Auf der Tribüne warteten am 30. August drei Männer darauf, dass der Athlet vorbeikam: sein Trainer, der Präsident der Delegation und ein Verwaltungsbeamter.
„Hier ist die gesamte palästinensische Delegation“ sagt einer von ihnen. Ein paar Meter entfernt strömen Anhänger herbei, schwenken palästinensische Flaggen und rufen Fadis Namen.
„Ich bin hier, um meine Brüder dort zu unterstützen, wo sie sind“, erklärt einen Zuschauer. Inkyfada traf die palästinensische Delegation in Paris und erzählte von seiner Teilnahme an den Paralympischen Spielen. Berichterstattung.
Palästina bei den Spielen: eine historische Präsenz
Um 18:30 Uhr werden die Wurfwettkämpfe bekannt gegeben und die Athleten der Kategorie F55 gehen auf die Strecke im Stade de France.
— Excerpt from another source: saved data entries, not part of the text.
-- pv_equiv track=rewrite | github.com/shawinsoranakom/CodeSnippets | CollectedSnippets/ComplexMethod/cm043372.py | _quick_depth
-- ===== SOURCE A (Python) =====
-- def _quick_depth(path: str) -> int:
--         """Ultra fast path depth calculation.
--
--         Examples:
--             - "http://example.com" -> 0  # No path segments
--             - "http://example.com/" -> 0  # Empty path
--             - "http://example.com/a" -> 1
--             - "http://example.com/a/b" -> 2
--         """
--         if not path or path == '/':
--             return 0
--
--         if '/' not in path:
--             return 0
--
--         depth = 0
--         last_was_slash = True
--
--         for c in path:
--             if c == '/':
--                 if not last_was_slash:
--                     depth += 1
--                 last_was_slash = True
--             else:
--                 last_was_slash = False
--
--         if not last_was_slash:
--             depth += 1
--
--         return depth
-- ===== SOURCE B (Python) =====
-- def _quick_depth(path: str) -> int:
--     if '/' not in path:
--         return 0
--     return sum(1 for s in path.split('/') if s)
-- ===== Notes on version B (the rewrite author's own statement) =====
-- stated objective: simpler
-- what changed: Replaces the character-by-character scan with a last_was_slash state flag by splitting the string on '/' and counting the non-empty segments (keeping A's early return for slash-free strings).
import Mathlib
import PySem

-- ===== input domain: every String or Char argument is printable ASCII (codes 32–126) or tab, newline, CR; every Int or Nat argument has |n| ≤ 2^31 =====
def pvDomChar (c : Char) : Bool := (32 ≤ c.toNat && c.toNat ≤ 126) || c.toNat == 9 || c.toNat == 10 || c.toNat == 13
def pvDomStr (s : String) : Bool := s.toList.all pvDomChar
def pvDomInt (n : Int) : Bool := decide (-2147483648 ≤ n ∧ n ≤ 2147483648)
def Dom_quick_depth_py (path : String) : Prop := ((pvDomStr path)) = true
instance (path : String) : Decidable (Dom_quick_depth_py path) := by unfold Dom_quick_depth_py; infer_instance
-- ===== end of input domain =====

-- B replaces A's character scan with a last_was_slash flag by splitting on '/' and counting non-empty segments (simpler).


-- ===== PORT A =====
def quick_depth_py (path : String) : Int :=
  let cs := path.toList
  if cs = [] ∨ cs = ['/'] then 0
  else if PySem.Chars.isIn ['/'] cs = false then 0
  else
    let st := cs.foldl (fun (st : Int × Bool) c =>
      if c = '/' then (if st.2 = false then (st.1 + 1, true) else (st.1, true))
      else (st.1, false)) (0, true)
    if st.2 = false then st.1 + 1 else st.1

-- ===== PORT B =====
def quick_depth_py_alt (path : String) : Int :=
  if PySem.Chars.isIn ['/'] path.toList = false then 0
  else ((PySem.Chars.splitOn path.toList ['/']).countP (fun s => !s.isEmpty) : Int)

-- ===== PRECONDITION & SPEC =====
def Spec_quick_depth_py (path : String) (out : Int) : Prop := out = quick_depth_py_alt path
instance (path : String) (out : Int) : Decidable (Spec_quick_depth_py path out) := by unfold Spec_quick_depth_py; infer_instance

-- ===== CLAIM (what is proved, stated in full; the proofs are below) =====
def Claim_equal_quick_depth_py : Prop := ∀ (path : String), Dom_quick_depth_py path → Spec_quick_depth_py path (quick_depth_py path)

-- ===== LEMMAS AND PROOFS =====

/-- Number of maximal non-'/' runs in `l`, given whether a run is already open. -/
def segCount : List Char → Bool → Nat
  | [], inSeg => if inSeg then 1 else 0
  | c :: rest, inSeg =>
      if c = '/' then (if inSeg then 1 else 0) + segCount rest false
      else segCount rest true

lemma go_countP : ∀ (fuel : Nat) (l cur : List Char) (acc : List (List Char)),
    l.length < fuel →
    (PySem.Chars.splitOn.go ['/'] fuel l cur acc).countP (fun s => !s.isEmpty)
      = acc.countP (fun s => !s.isEmpty) + segCount l (!cur.isEmpty) := by
  intro fuel
  induction fuel with
  | zero => intro l cur acc h; omega
  | succ fuel ih =>
    intro l cur acc h
    cases l with
    | nil =>
      simp [PySem.Chars.splitOn.go, segCount, List.countP_cons]
    | cons c rest =>
      by_cases hc : c = '/'
      · subst hc
        rw [show PySem.Chars.splitOn.go ['/'] (fuel+1) ('/'::rest) cur acc
            = PySem.Chars.splitOn.go ['/'] fuel rest [] (cur.reverse :: acc) by
          simp [PySem.Chars.splitOn.go, List.isPrefixOf]]
        rw [ih rest [] (cur.reverse :: acc) (by simpa using Nat.lt_of_succ_lt_succ h)]
        simp [segCount, List.countP_cons]
        cases cur <;> simp <;> omega
      · rw [show PySem.Chars.splitOn.go ['/'] (fuel+1) (c::rest) cur acc
            = PySem.Chars.splitOn.go ['/'] fuel rest (c :: cur) acc by
          simp only [PySem.Chars.splitOn.go, List.isPrefixOf, Bool.and_eq_true, beq_iff_eq]
          rw [if_neg]; simp [eq_comm, hc]]
        rw [ih rest (c :: cur) acc (by simpa using Nat.lt_of_succ_lt_succ h)]
        simp [segCount, hc]

lemma splitOn_countP (cs : List Char) :
    (PySem.Chars.splitOn cs ['/']).countP (fun s => !s.isEmpty) = segCount cs false := by
  rw [PySem.Chars.splitOn, go_countP (cs.length + 1) cs [] [] (by omega)]
  simp

lemma foldA (cs : List Char) : ∀ (d : Int) (last : Bool),
    (let st := cs.foldl (fun (st : Int × Bool) c =>
        if c = '/' then (if st.2 = false then (st.1 + 1, true) else (st.1, true))
        else (st.1, false)) (d, last);
      if st.2 = false then st.1 + 1 else st.1) = d + (segCount cs (!last) : Int) := by
  induction cs with
  | nil => intro d last; cases last <;> simp [segCount]
  | cons c rest ih =>
    intro d last
    by_cases hc : c = '/'
    · subst hc
      cases last <;> simp [List.foldl_cons, segCount, ih] <;> push_cast <;> ring
    · simp [List.foldl_cons, hc, segCount, ih]

lemma mem_iff_isIn (cs : List Char) : PySem.Chars.isIn ['/'] cs = true ↔ '/' ∈ cs := by
  rw [PySem.Chars.isIn_iff_infix]
  constructor
  · intro h; exact h.mem (by simp)
  · intro h
    obtain ⟨a, b, rfl⟩ := List.mem_iff_append.mp h
    exact ⟨a, b, by simp⟩

-- ===== VERDICT (by name: the statement is the Claim_ definition above) =====
theorem quick_depth_py_spec : Claim_equal_quick_depth_py := by
  intro path _
  unfold Spec_quick_depth_py quick_depth_py quick_depth_py_alt
  cases h : PySem.Chars.isIn ['/'] path.toList with
  | false =>
    rcases hg : path.toList with _ | ⟨c, rest⟩
    · simp
    · by_cases he : c :: rest = ['/']
      · simp [he]
      · rw [hg] at h; simp [he, h]
  | true =>
    simp only [h, Bool.true_eq_false, if_false]
    rw [splitOn_countP]
    rcases hg : path.toList with _ | ⟨c, rest⟩
    · exact absurd ((mem_iff_isIn _).mp (hg ▸ h)) (by simp)
    · rw [hg] at h
      by_cases he : c :: rest = ['/']
      · rw [if_pos (Or.inr he), he]; simp [segCount]
      · rw [if_neg (by simp [he])]
        have := foldA (c :: rest) 0 true
        simp only [Bool.not_true] at this
        exact this.trans (by simp)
Letztere reisen im Rollstuhl und haben erhebliche Einschränkungen an Rumpf und Beinen: Die Installation und Positionierung auf der Wurffläche nimmt daher viel Zeit in Anspruch. Um die Organisation zu optimieren, führt jeder Athlet seine sechs Versuche nacheinander durch. Fadi Deeb soll auf die vorletzte Position vorrücken. Er muss daher mindestens zweieinhalb Stunden warten, bevor er starten kann.
Als einziger palästinensischer Athlet, der bei den Pariser Spielen anwesend war, kam Fadis Teilnahme unerwartet, da er einen Monat vor Beginn des Wettkampfs kontaktiert wurde
„25 Tage vor Beginn der Spiele erhielt ich einen Anruf“erklärt er in einem Interview mit inkyfada.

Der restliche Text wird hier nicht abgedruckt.